İşte Kılıçdaroğlu'nun açıklamalarından satırbaşları:
CHP'NİN MİLLETVEKİLİ LİSTELERİ
Perşembe günü Parti Meclisi'ni topluyoruz. Konuyu görüşeceğiz, cuma
günü de YSK'ya listeleri teslim edeceğiz.

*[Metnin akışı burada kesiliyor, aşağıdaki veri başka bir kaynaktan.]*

lemma A_main : ∀ fuel : Nat, ∀ (s e : Int) (memo : Std.HashMap (Int × Int) Int),
    GoodA memo → (e - s).toNat < fuel →
    (minCostA fuel s e memo).1 = F s e ∧ GoodA (minCostA fuel s e memo).2 := by
  intro fuel
  induction fuel using Nat.strong_induction_on with
  | _ fuel IH =>
    intro s e memo hg hf
    obtain ⟨k, rfl⟩ : ∃ k, fuel = k + 1 := ⟨fuel - 1, by omega⟩
    by_cases hse : s ≥ e
    · simp only [minCostA, if_pos hse]
      exact ⟨(F_of_ge s e (by omega)).symm, hg⟩
    · have hlt : s < e := by omega
      cases hmem : memo[(s, e)]? with
      | some v =>
        simp only [minCostA, if_neg hse, hmem]
        exact ⟨hg s e v hmem, hg⟩
      | none =>
        have aux : ∀ (l : List Int), (∀ g ∈ l, s ≤ g ∧ g ≤ e) →
            ∀ (acc : Option Int) (d : Std.HashMap (Int × Int) Int), GoodA d →
            ((l.foldl (fun (acc : Option Int × Std.HashMap (Int × Int) Int) g =>
                let lc := minCostA k s (g - 1) acc.2
                let rc := minCostA k (g + 1) e lc.2
                let w := g + max lc.1 rc.1
                ((match acc.1 with
                  | none => some w
                  | some m => some (min m w)), rc.2)) (acc, d)).1
              = l.foldl (pstep s e) acc ∧
             GoodA ((l.foldl (fun (acc : Option Int × Std.HashMap (Int × Int) Int) g =>
                let lc := minCostA k s (g - 1) acc.2
                let rc := minCostA k (g + 1) e lc.2
                let w := g + max lc.1 rc.1
                ((match acc.1 with
                  | none => some w
                  | some m => some (min m w)), rc.2)) (acc, d)).2)) := by
          intro l
          induction l with
          | nil => intro _ acc d hd; exact ⟨rfl, hd⟩
          | cons a t iht =>
            intro hmems acc d hd
            obtain ⟨ha1, ha2⟩ := hmems a (by simp)
            have hL := IH k (by omega) s (a - 1) d hd (by omega)
            have hR := IH k (by omega) (a + 1) e (minCostA k s (a - 1) d).2 hL.2 (by omega)
            have hstep : (fun (acc : Option Int × Std.HashMap (Int × Int) Int) g =>
                let lc := minCostA k s (g - 1) acc.2
                let rc := minCostA k (g + 1) e lc.2
                let w := g + max lc.1 rc.1
                ((match acc.1 with
                  | none => some w
                  | some m => some (min m w)), rc.2)) (acc, d) a
                = (pstep s e acc a,
                   (minCostA k (a + 1) e (minCostA k s (a - 1) d).2).2) := by
              cases acc with
              | none => simp only [pstep, wF, hL.1, hR.1]
              | some m => simp only [pstep, wF, hL.1, hR.1]
            simp only [List.foldl_cons, hstep]
            exact iht (fun g hgmem => hmems g (by simp [hgmem])) (pstep s e acc a) _ hR.2
        have hmembers : ∀ g ∈ PySem.List.pyRange s (e + 1) 1, s ≤ g ∧ g ≤ e := by
          intro g hgmem
          rw [PySem.List.mem_pyRange_one] at hgmem
          omega
        have hfold := aux (PySem.List.pyRange s (e + 1) 1) hmembers none memo hg
        have hval : (PySem.List.pyRange s (e + 1) 1).foldl (pstep s e) none = some (F s e) :=
          F_fold_some s e hlt
        simp only [minCostA, if_neg hse, hmem]
        rw [hfold.1, hval]
        refine ⟨rfl, ?_⟩
        intro a b v hv
        rw [Std.HashMap.getElem?_insert] at hv
        split at hv
        · rename_i heq
          rw [beq_iff_eq] at heq
          cases hv
          have : a = s ∧ b = e := by
            refine ⟨(congrArg Prod.fst heq).symm, (congrArg Prod.snd heq).symm⟩
          rw [this.1, this.2]
        · exact hfold.2 a b v hv

-- B-side invariants
def C1 (dp : Std.HashMap (Int × Int) Int) : Prop :=
  ∀ a b v, dp[(a, b)]? = some v → v = F a b

def P2 (n : Int) (dp : Std.HashMap (Int × Int) Int) (L : Int) : Prop :=
  ∀ a b, 1 ≤ a → a < b → b ≤ n → b - a + 1 ≤ L → (dp[(a, b)]?).isSome = true

lemma altBest_eq (n : Int) (dp : Std.HashMap (Int × Int) Int) (i j : Int)
    (h1 : 1 ≤ i) (hij : i < j) (hjn : j ≤ n)
    (hc1 : C1 dp)
    (hp : ∀ a b, 1 ≤ a → a < b → b ≤ n → b - a < j - i → (dp[(a, b)]?).isSome = true) :
    altBest dp i j = some (F i j) := by
  unfold altBest
  have hcong : (PySem.List.pyRange i (j + 1) 1).foldl
      (fun acc g =>
        let w := g + max (dp.getD (i, g - 1) 0) (dp.getD (g + 1, j) 0)
        match acc with
        | none => some w
        | some b => if w < b then some w else some b) none
      = (PySem.List.pyRange i (j + 1) 1).foldl (pstep i j) none := by
    apply PySem.List.foldl_congr_mem
    intro acc g hg
    rw [PySem.List.mem_pyRange_one] at hg
    have hLv : dp.getD (i, g - 1) 0 = F i (g - 1) := by
      cases hq : dp[(i, g - 1)]? with
      | some v =>
        rw [Std.HashMap.getD_eq_getD_getElem?, hq, Option.getD_some]
        exact hc1 i (g - 1) v hq
      | none =>
        rw [Std.HashMap.getD_eq_getD_getElem?, hq, Option.getD_none]
        by_cases hz : g - 1 ≤ i
        · rw [F_of_ge _ _ hz]
        · have := hp i (g - 1) h1 (by omega) (by omega) (by omega)
          rw [hq] at this
          simp at this
    have hRv : dp.getD (g + 1, j) 0 = F (g + 1) j := by
      cases hq : dp[(g + 1, j)]? with
      | some v =>
        rw [Std.HashMap.getD_eq_getD_getElem?, hq, Option.getD_some]
        exact hc1 (g + 1) j v hq
      | none =>
        rw [Std.HashMap.getD_eq_getD_getElem?, hq, Option.getD_none]
        by_cases hz : j ≤ g + 1
        · rw [F_of_ge _ _ hz]
        · have := hp (g + 1) j (by omega) (by omega) hjn (by omega)
          rw [hq] at this
          simp at this
    cases acc with
    | none => simp only [pstep, wF, hLv, hRv]
    | some m =>
      simp only [pstep, wF, hLv, hRv]
      rw [min_def]
      split_ifs <;> first | rfl | omega
  rw [hcong, F_fold_some i j hij]
-- A's online accumulator over ANY score list computes (running max from 0, count of that max).
lemma pv_fold_max_count (L : List Int) :
    L.foldl (fun st f => if f = st.1 then (st.1, st.2 + 1) else if f > st.1 then (f, (1 : Int)) else st)
      ((0 : Int), (0 : Int))
    = (L.foldl max 0, (List.count (L.foldl max 0) L : Int)) := by
  induction L using List.reverseRecOn with
  | nil => simp
  | append_singleton L f ih =>
    rw [List.foldl_append, List.foldl_append, ih]
    simp only [List.foldl_cons, List.foldl_nil]
    rcases lt_trichotomy f (L.foldl max 0) with h | h | h
    · rw [if_neg (by omega), if_neg (by omega)]
      have hmax : max (L.foldl max 0) f = L.foldl max 0 := max_eq_left h.le
      have hcz : List.count (L.foldl max 0) [f] = 0 := by
        simp only [List.count_singleton']
        rw [if_neg (by omega)]
      rw [hmax, List.count_append, hcz]
      simp
    · subst h
      rw [if_pos rfl, max_self, List.count_append, List.count_singleton]
      simp
    · rw [if_neg (by omega), if_pos h]
      have hmax : max (L.foldl max 0) f = f := max_eq_right h.le
      have hcz : List.count f L = 0 := by
        refine List.count_eq_zero.mpr ?_
        intro hmem
        have := (PySem.List.le_foldl_max L (0 : Int)).2 f hmem
        omega
      rw [hmax, List.count_append, hcz, List.count_singleton]
      simp
theorem pv_scan_agree : ∀ (chars stackA : List Char),
    (∀ x ∈ stackA, x ∈ pvLefts) →
    pvPreScan stackA chars ≠ none →
      ((pvPreScan stackA chars = some false →
        ∃ c, (altScan (stackA.map altOpenIdx) chars).1 = some c ∧
          (processLineGo stackA chars).1 ≠ "" ∧
          (processLineGo stackA chars).2 = String.ofList [c] ∧ c ∈ pvRights) ∧
      (pvPreScan stackA chars = some true →
        altScan (stackA.map altOpenIdx) chars = (none, (autoGo stackA chars).map altOpenIdx) ∧
        processLineGo stackA chars = ("", "") ∧
        (∀ x ∈ autoGo stackA chars, x ∈ pvLefts))) := by
  intro chars
  induction chars with
  | nil =>
    intro stackA hst h
    refine ⟨fun hf => ?_, fun ht => ?_⟩
    · simp [pvPreScan] at hf
    · exact ⟨by simp [altScan, autoGo], by simp [processLineGo], by simpa [autoGo] using hst⟩
  | cons c rest ih =>
    intro stackA hst h
    by_cases hL : c = '(' ∨ c = '[' ∨ c = '{' ∨ c = '<'
    · have hLm : c ∈ pvLefts := (pv_mem_lefts c).mpr hL
      have hpre : pvPreScan stackA (c :: rest) = pvPreScan (c :: stackA) rest := by
        simp [pvPreScan, hL]
      have halt : altScan (stackA.map altOpenIdx) (c :: rest)
          = altScan ((c :: stackA).map altOpenIdx) rest := by
        simp [altScan, (pv_open_nonneg c).mpr hL]
      have hpl : processLineGo stackA (c :: rest) = processLineGo (c :: stackA) rest := by
        simp [processLineGo, hLm]
      have hag : autoGo stackA (c :: rest) = autoGo (c :: stackA) rest := by
        simp [autoGo, hLm]
      have hst' : ∀ x ∈ (c :: stackA), x ∈ pvLefts := by
        intro x hx
        rw [List.mem_cons] at hx
        rcases hx with rfl | hx
        · exact hLm
        · exact hst _ hx
      rw [hpre] at h ⊢
      rw [halt, hpl, hag]
      exact ih (c :: stackA) hst' h
    · by_cases hR : c = ')' ∨ c = ']' ∨ c = '}' ∨ c = '>'
      · have hRm : c ∈ pvRights := (pv_mem_rights c).mpr hR
        have hLm : c ∉ pvLefts := fun hh => hL ((pv_mem_lefts c).mp hh)
        have hOneg : ¬ 0 ≤ altOpenIdx c := fun hh => hL ((pv_open_nonneg c).mp hh)
        match stackA, hst with
        | [], _ =>
          exfalso; apply h; simp [pvPreScan, hL, hR]
        | t :: s', hst =>
          have htL : t ∈ pvLefts := hst t (by simp)
          have hmi := pv_match_iff t c ((pv_mem_lefts t).mp htL) hR
          by_cases hm : (c = ')' ∧ t = '(') ∨ (c = ']' ∧ t = '[') ∨ (c = '}' ∧ t = '{') ∨ (c = '>' ∧ t = '<')
          · have hpre : pvPreScan (t :: s') (c :: rest) = pvPreScan s' rest := by
              simp [pvPreScan, hL, hR, hm]
            have halt : altScan ((t :: s').map altOpenIdx) (c :: rest)
                = altScan (s'.map altOpenIdx) rest := by
              simp [altScan, hOneg, (pv_close_nonneg c).mpr hR, hmi.2.mpr hm]
            have hpl : processLineGo (t :: s') (c :: rest) = processLineGo s' rest := by
              have : ¬ t ≠ pvDelim c := by simp [hmi.1.mpr hm]
              simp [processLineGo, hLm, hRm, this]
            have hag : autoGo (t :: s') (c :: rest) = autoGo s' rest := by
              simp [autoGo, hLm, hRm]
            rw [hpre] at h ⊢
            rw [halt, hpl, hag]
            exact ih s' (fun x hx => hst x (List.mem_cons_of_mem _ hx)) h
          · have hpre : pvPreScan (t :: s') (c :: rest) = some false := by
              simp [pvPreScan, hL, hR, hm]
            have hne : altOpenIdx t ≠ altCloseIdx c := fun hh => hm (hmi.2.mp hh)
            have hneD : t ≠ pvDelim c := fun hh => hm (hmi.1.mp hh)
            have hplEq : processLineGo (t :: s') (c :: rest) = (String.ofList [t], String.ofList [c]) := by
              simp [processLineGo, hLm, hRm, hneD]
            have hmkne : String.ofList [t] ≠ "" := by
              intro hh
              have h2 := congrArg String.toList hh
              simp at h2
            rw [hpre]
            refine ⟨fun _ => ⟨c, ?_, ?_, ?_, hRm⟩, fun ht => by simp at ht⟩
            · simp [altScan, hOneg, (pv_close_nonneg c).mpr hR, hne]
            · rw [hplEq]; exact hmkne
            · rw [hplEq]
      · have hLm : c ∉ pvLefts := fun hh => hL ((pv_mem_lefts c).mp hh)
        have hRm : c ∉ pvRights := fun hh => hR ((pv_mem_rights c).mp hh)
        have hOneg : ¬ 0 ≤ altOpenIdx c := fun hh => hL ((pv_open_nonneg c).mp hh)
        have hCneg : ¬ 0 ≤ altCloseIdx c := fun hh => hR ((pv_close_nonneg c).mp hh)
        have hpre : pvPreScan stackA (c :: rest) = pvPreScan stackA rest := by
          simp [pvPreScan, hL, hR]
        have halt : altScan (stackA.map altOpenIdx) (c :: rest)
            = altScan (stackA.map altOpenIdx) rest := by
          simp [altScan, hOneg, hCneg]
        have hpl : processLineGo stackA (c :: rest) = processLineGo stackA rest := by
          simp [processLineGo, hLm, hRm]
        have hag : autoGo stackA (c :: rest) = autoGo stackA rest := by
          simp [autoGo, hLm, hRm]
        rw [hpre] at h ⊢
        rw [halt, hpl, hag]
        exact ih stackA hst h

theorem pv_score_agree : ∀ (st : List Char) (s : Int), (∀ x ∈ st, x ∈ pvLefts) →
    altScore s (st.map altOpenIdx) = autoScoreGo s st := by
  intro st
  induction st with
  | nil => intro s _; rfl
  | cons c r ih =>
    intro s hst
    have hc : c ∈ pvLefts := hst c (by simp)
    simp only [List.map, altScore, autoScoreGo, pv_pts2_eq c hc]
    rw [show s * 5 + (1 + altOpenIdx c) = s * 5 + 1 + altOpenIdx c by ring]
    exact ih _ (fun x hx => hst x (List.mem_cons_of_mem _ hx))

theorem pv_fold_agree : ∀ (lines : List String) (errsA : List (String × String)) (scores : List Int) (eB : Int),
    (∀ l ∈ lines, pvPreScan [] l.toList ≠ none) →
    eB = errsA.foldl (fun s e => s + pvPts1 e.2) 0 →
    (lines.foldl (fun (acc : Int × List Int) line =>
      match altScan [] line.toList with
      | (some c, _) => (acc.1 + altPts c, acc.2)
      | (none, st) => (acc.1, acc.2 ++ [altScore 0 st])) (eB, scores)).1 =
      ((lines.foldl (fun (acc : List (String × String) × List Int) line =>
        let r := processLine line
        if r.1 ≠ "" then (acc.1 ++ [r], acc.2)
        else (acc.1, acc.2 ++ [autoComplete line])) (errsA, scores)).1).foldl
          (fun s e => s + pvPts1 e.2) 0 ∧
    (lines.foldl (fun (acc : Int × List Int) line =>
      match altScan [] line.toList with
      | (some c, _) => (acc.1 + altPts c, acc.2)
      | (none, st) => (acc.1, acc.2 ++ [altScore 0 st])) (eB, scores)).2 =
      (lines.foldl (fun (acc : List (String × String) × List Int) line =>
        let r := processLine line
        if r.1 ≠ "" then (acc.1 ++ [r], acc.2)
        else (acc.1, acc.2 ++ [autoComplete line])) (errsA, scores)).2 := by
  intro lines
  induction lines with
  | nil =>
    intro errsA scores eB h he
    exact ⟨he, rfl⟩
  | cons line rest ih =>
    intro errsA scores eB h he
    have hline : pvPreScan [] line.toList ≠ none := h line (by simp)
    have hsc := pv_scan_agree line.toList [] (by simp) hline
    simp only [List.map_nil] at hsc
    rcases hps : pvPreScan [] line.toList with _ | b
    · exact absurd hps hline
    · cases b with
      | false =>
        obtain ⟨c, h1, h2, h3, h4⟩ := hsc.1 hps
        rcases hAS : altScan [] line.toList with ⟨o, st⟩
        rw [hAS] at h1
        simp only at h1
        subst h1
        rw [List.foldl_cons, List.foldl_cons, hAS]
        simp only [processLine, ne_eq, h2, not_false_eq_true, if_true]
        apply ih _ _ _ (fun l hl => h l (List.mem_cons_of_mem _ hl))
        rw [List.foldl_append, List.foldl_cons, List.foldl_nil, ← he]
        show eB + altPts c = eB + pvPts1 (processLine line).2
        rw [show (processLine line).2 = String.ofList [c] from h3, pv_pts1_eq c h4]
      | true =>
        obtain ⟨hA, hPL, hstL⟩ := hsc.2 hps
        rw [List.foldl_cons, List.foldl_cons, hA]
        simp only [processLine, hPL, ne_eq, not_true_eq_false, if_false,
          pv_score_agree _ _ hstL]
        unfold autoComplete
        exact ih _ _ _ (fun l hl => h l (List.mem_cons_of_mem _ hl)) he

theorem pv_idx_eq (xs : List Int) :
    (PySem.List.pyGet? xs (Int.tdiv ((xs.length : Int) - 1) 2)).getD 0
      = (PySem.List.pyGet? xs (PySem.Int.floordiv ((xs.length : Int) - 1) 2)).getD 0 := by
  cases xs with
  | nil => simp [PySem.List.pyGet?, PySem.List.pyIdx?, PySem.Int.floordiv]
  | cons x t =>
    have hlen : (((x :: t).length : Int) - 1) = ((t.length : Nat) : Int) := by
      simp
    rw [hlen]
    have h1 : Int.tdiv ((t.length : Nat) : Int) 2 = (((t.length : Nat) : Int)) / 2 := by
      rw [Int.tdiv_eq_ediv]
      simp
    have h2 : PySem.Int.floordiv ((t.length : Nat) : Int) 2 = (((t.length : Nat) : Int)) / 2 :=
      PySem.Int.floordiv_eq_ediv_of_pos (by omega)
    rw [h1, h2]

-- ===== VERDICT (by name: the statement is the Claim_ definition above) =====
theorem processLines_spec : Claim_equal_processLines := by
  intro allLines _ hPre
  unfold Spec_processLines
  obtain ⟨hAll, _⟩ := hPre
  obtain ⟨hE, hS⟩ := pv_fold_agree allLines [] [] 0 hAll rfl
  simp only [processLines, processLines_alt]
  rw [← hE, ← hS, pv_idx_eq]
theorem pvPR_mem (t : List Int) :
    ∀ (c : List Int) (q : Int × Int), q ∈ pvPairsRec c t → q.1 ∈ t ∧ q.2 ∈ c ++ t := by
  induction t with
  | nil => intro c q h; cases h
  | cons x t ih =>
    intro c q h
    rw [pvPairsRec] at h
    rcases List.mem_append.mp h with h1 | h2
    · obtain ⟨b, hb, hq⟩ := List.mem_map.mp h1
      subst hq
      refine ⟨List.mem_cons_self, ?_⟩
      rcases List.mem_append.mp hb with hc | ht
      · exact List.mem_append.mpr (.inl hc)
      · exact List.mem_append.mpr (.inr (List.mem_cons_of_mem _ ht))
    · obtain ⟨h1', h2'⟩ := ih (c ++ [x]) q h2
      refine ⟨List.mem_cons_of_mem _ h1', ?_⟩
      rw [List.append_assoc, List.singleton_append] at h2'
      exact h2'

-- ---- B's pair stream is A's pair stream ----
-- the index-level analogue of pvPairsRec: i-th block pairs xs[i] with xs minus position i
def pvIdxPairsP (c : List Int) (xs : List Int) : List (Int × Int) :=
  (List.range xs.length).flatMap (fun i =>
    match xs[i]? with
    | none => []
    | some a => (c ++ xs.eraseIdx i).map (fun b => (a, b)))

theorem pvIdxPairsP_eq_rec (xs : List Int) :
    ∀ (c : List Int), pvIdxPairsP c xs = pvPairsRec c xs := by
  induction xs with
  | nil => intro c; rfl
  | cons x t ih =>
    intro c
    unfold pvIdxPairsP
    rw [List.length_cons, List.range_succ_eq_map, List.flatMap_cons, List.flatMap_map]
    simp only [List.getElem?_cons_zero, List.getElem?_cons_succ, List.eraseIdx_cons_succ,
      List.eraseIdx_zero, List.tail_cons]
    have htail := ih (c ++ [x])
    unfold pvIdxPairsP at htail
    simp only [List.append_assoc, List.singleton_append] at htail
    rw [htail]
    conv_rhs => rw [pvPairsRec]

theorem pvEnumerate_eq_map_range (xs : List Int) :
    ∀ (s : Int), PySem.List.enumerate xs s = (List.range xs.length).map (fun k : Nat => (s + (k : Int), xs.getD k 0)) := by
  induction xs with
  | nil => intro s; rfl
  | cons x t ih =>
    intro s
    rw [PySem.List.enumerate_cons, ih (s + 1), List.length_cons, List.range_succ_eq_map,
      List.map_cons, List.map_map]
    have h0 : (s + ((0 : Nat) : Int), (x :: t).getD 0 0) = (s, x) := by simp
    rw [h0]
    congr 1
    apply List.map_congr_left
    intro k _
    simp only [Function.comp, List.getD_cons_succ]
    have hc : s + ((k + 1 : Nat) : Int) = (s + 1) + ((k : Nat) : Int) := by push_cast; ring
    rw [hc]
-- pv_equiv track=rewrite | github.com/jlieth/leetcode | remove-k-digits/solution.py | remove_out_of_order
-- ===== SOURCE A (Python) =====
-- from typing import Tuple
--
-- def remove_out_of_order(num: str) -> Tuple[bool, str]:
--     """
--     finds and removes the first digit in the input string that is
--     greater than the digit that follows it
--     """
--     result = ""
--     removed = False
--     for idx, digit in enumerate(num):
--         # don't check last digit in string and just add it
--         if idx == len(num) - 1:
--             result += digit
--             break
--
--         # found the digit: add remaining digits to result and break
--         if digit > num[idx + 1]:
--             removed = True
--             result += num[idx + 1 :]
--             break
--
--         result += digit
--
--     return removed, result
-- ===== SOURCE B (Python) =====
-- def remove_out_of_order(num: str):
--     # single scan for the first descent, then one slice concatenation
--     for i in range(len(num) - 1):
--         if num[i] > num[i + 1]:
--             return True, num[:i] + num[i + 1:]
--     return False, num
-- ===== Notes on version B (the rewrite author's own statement) =====
-- stated objective: faster
-- what changed: B scans once for the first index with num[i] > num[i+1] and builds the output with a single slice concatenation, instead of A's loop that grows the result string character by character (quadratic string copying).
import Mathlib
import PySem

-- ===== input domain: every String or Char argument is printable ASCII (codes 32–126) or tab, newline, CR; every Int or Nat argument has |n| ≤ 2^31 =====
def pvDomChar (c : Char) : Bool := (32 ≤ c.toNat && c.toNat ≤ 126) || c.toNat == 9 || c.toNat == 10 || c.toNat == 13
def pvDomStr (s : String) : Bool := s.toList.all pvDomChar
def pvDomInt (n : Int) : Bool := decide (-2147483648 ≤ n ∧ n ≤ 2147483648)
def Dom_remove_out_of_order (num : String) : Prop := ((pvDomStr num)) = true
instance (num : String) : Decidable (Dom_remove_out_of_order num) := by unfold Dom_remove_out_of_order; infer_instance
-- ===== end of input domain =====

-- B replaces A's character-by-character result building with one scan for the
-- first descent index followed by a single slice concatenation (objective: faster).

-- ===== PORT A =====
-- the for-loop of A: iterates over the characters; `rest = []` is exactly the
-- `idx == len(num) - 1` test (last character), `rest` itself is `num[idx+1:]`
def pvLoopA : List Char → List Char → Bool → Bool × List Char
  | [], result, removed => (removed, result)
  | d :: rest, result, removed =>
    match rest with
    | [] => (removed, result ++ [d])                     -- last digit: add it and break
    | e :: _ =>
      if e < d then (true, result ++ rest)               -- digit > num[idx+1]: removed = True, add num[idx+1:], break
      else pvLoopA rest (result ++ [d]) removed          -- result += digit

def remove_out_of_order (num : String) : Bool × String :=
  let (removed, result) := pvLoopA num.toList [] false
  (removed, String.ofList result)

-- ===== PORT B =====
-- index of the first i with num[i] > num[i+1], scanning adjacent pairs once
def pvFirstDescent : List Char → Option Nat
  | d :: e :: rest => if e < d then some 0 else (pvFirstDescent (e :: rest)).map (· + 1)
  | _ => none

def remove_out_of_order_alt (num : String) : Bool × String :=
  let cs := num.toList
  match pvFirstDescent cs with
  | some i => (true, String.ofList (cs.take i ++ cs.drop (i + 1)))  -- num[:i] + num[i+1:] (nonneg bounds: slice = take/drop)
  | none => (false, num)

-- ===== PRECONDITION & SPEC =====
def Spec_remove_out_of_order (num : String) (out : Bool × String) : Prop := out = remove_out_of_order_alt num
instance (num : String) (out : Bool × String) : Decidable (Spec_remove_out_of_order num out) := by unfold Spec_remove_out_of_order; infer_instance

-- ===== CLAIM (what is proved, stated in full; the proofs are below) =====
def Claim_equal_remove_out_of_order : Prop := ∀ (num : String), Dom_remove_out_of_order num → Spec_remove_out_of_order num (remove_out_of_order num)

-- ===== LEMMAS AND PROOFS =====

theorem pvLoopA_eq (cs : List Char) : ∀ (result : List Char),
    pvLoopA cs result false =
      match pvFirstDescent cs with
      | some i => (true, result ++ (cs.take i ++ cs.drop (i + 1)))
      | none => (false, result ++ cs) := by
  induction cs with
  | nil => intro result; simp [pvLoopA, pvFirstDescent]
  | cons d rest ih =>
    intro result
    match rest with
    | [] => simp [pvLoopA, pvFirstDescent]
    | e :: rest' =>
      by_cases h : e < d
      · simp [pvLoopA, pvFirstDescent, h]
      · rw [show pvLoopA (d :: e :: rest') result false
              = pvLoopA (e :: rest') (result ++ [d]) false by simp [pvLoopA, h],
            ih (result ++ [d])]
        simp only [pvFirstDescent, if_neg h]
        cases hfd : pvFirstDescent (e :: rest') with
        | none => simp
        | some i => simp [List.take_succ_cons, List.drop_succ_cons]

-- ===== VERDICT (by name: the statement is the Claim_ definition above) =====
theorem remove_out_of_order_spec : Claim_equal_remove_out_of_order := by
  intro num _
  unfold Spec_remove_out_of_order remove_out_of_order remove_out_of_order_alt
  rw [pvLoopA_eq]
  cases h : pvFirstDescent num.toList with
  | none => simp [h, String.ofList_toList]
  | some i => simp [h]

Merkez Sağ'dan partimize gelenler var. Merkez Sağ'dan geliyorlar
diye özel bir çabamız yok. Geçmişte kendisini orada konumlandıran
pek çok arkadaş, kendi konumunun CHP içerisinde olması gerektiğini
düşünüyor biz de kabul ediyoruz.
KORAY ÇALIŞKAN VE MEHMET ALİ BAYAR İDDİASI
Türkiye öyle bir noktaya geldi ki Cumhuriyet ve baskıyı savunanlar
karşı karşıya. Sağ-sol karşıtlığının yerini rejim kaygısı almış
durumda. (Mehmet Ali Bayar olacak mı?) Hayır. Kendisi son derece
birikimli birisi. Bizim listeler bir anlamda kilitlenmiş
durumda.
(Koray Çalışkan’ın danışman olacağı iddiası) Onları görüşeceğiz
yarın.
UMUT ORAN LİSTEDE OLACAK MI?
(Umut Oran, Burhan Şenatalar listede olacak mı?)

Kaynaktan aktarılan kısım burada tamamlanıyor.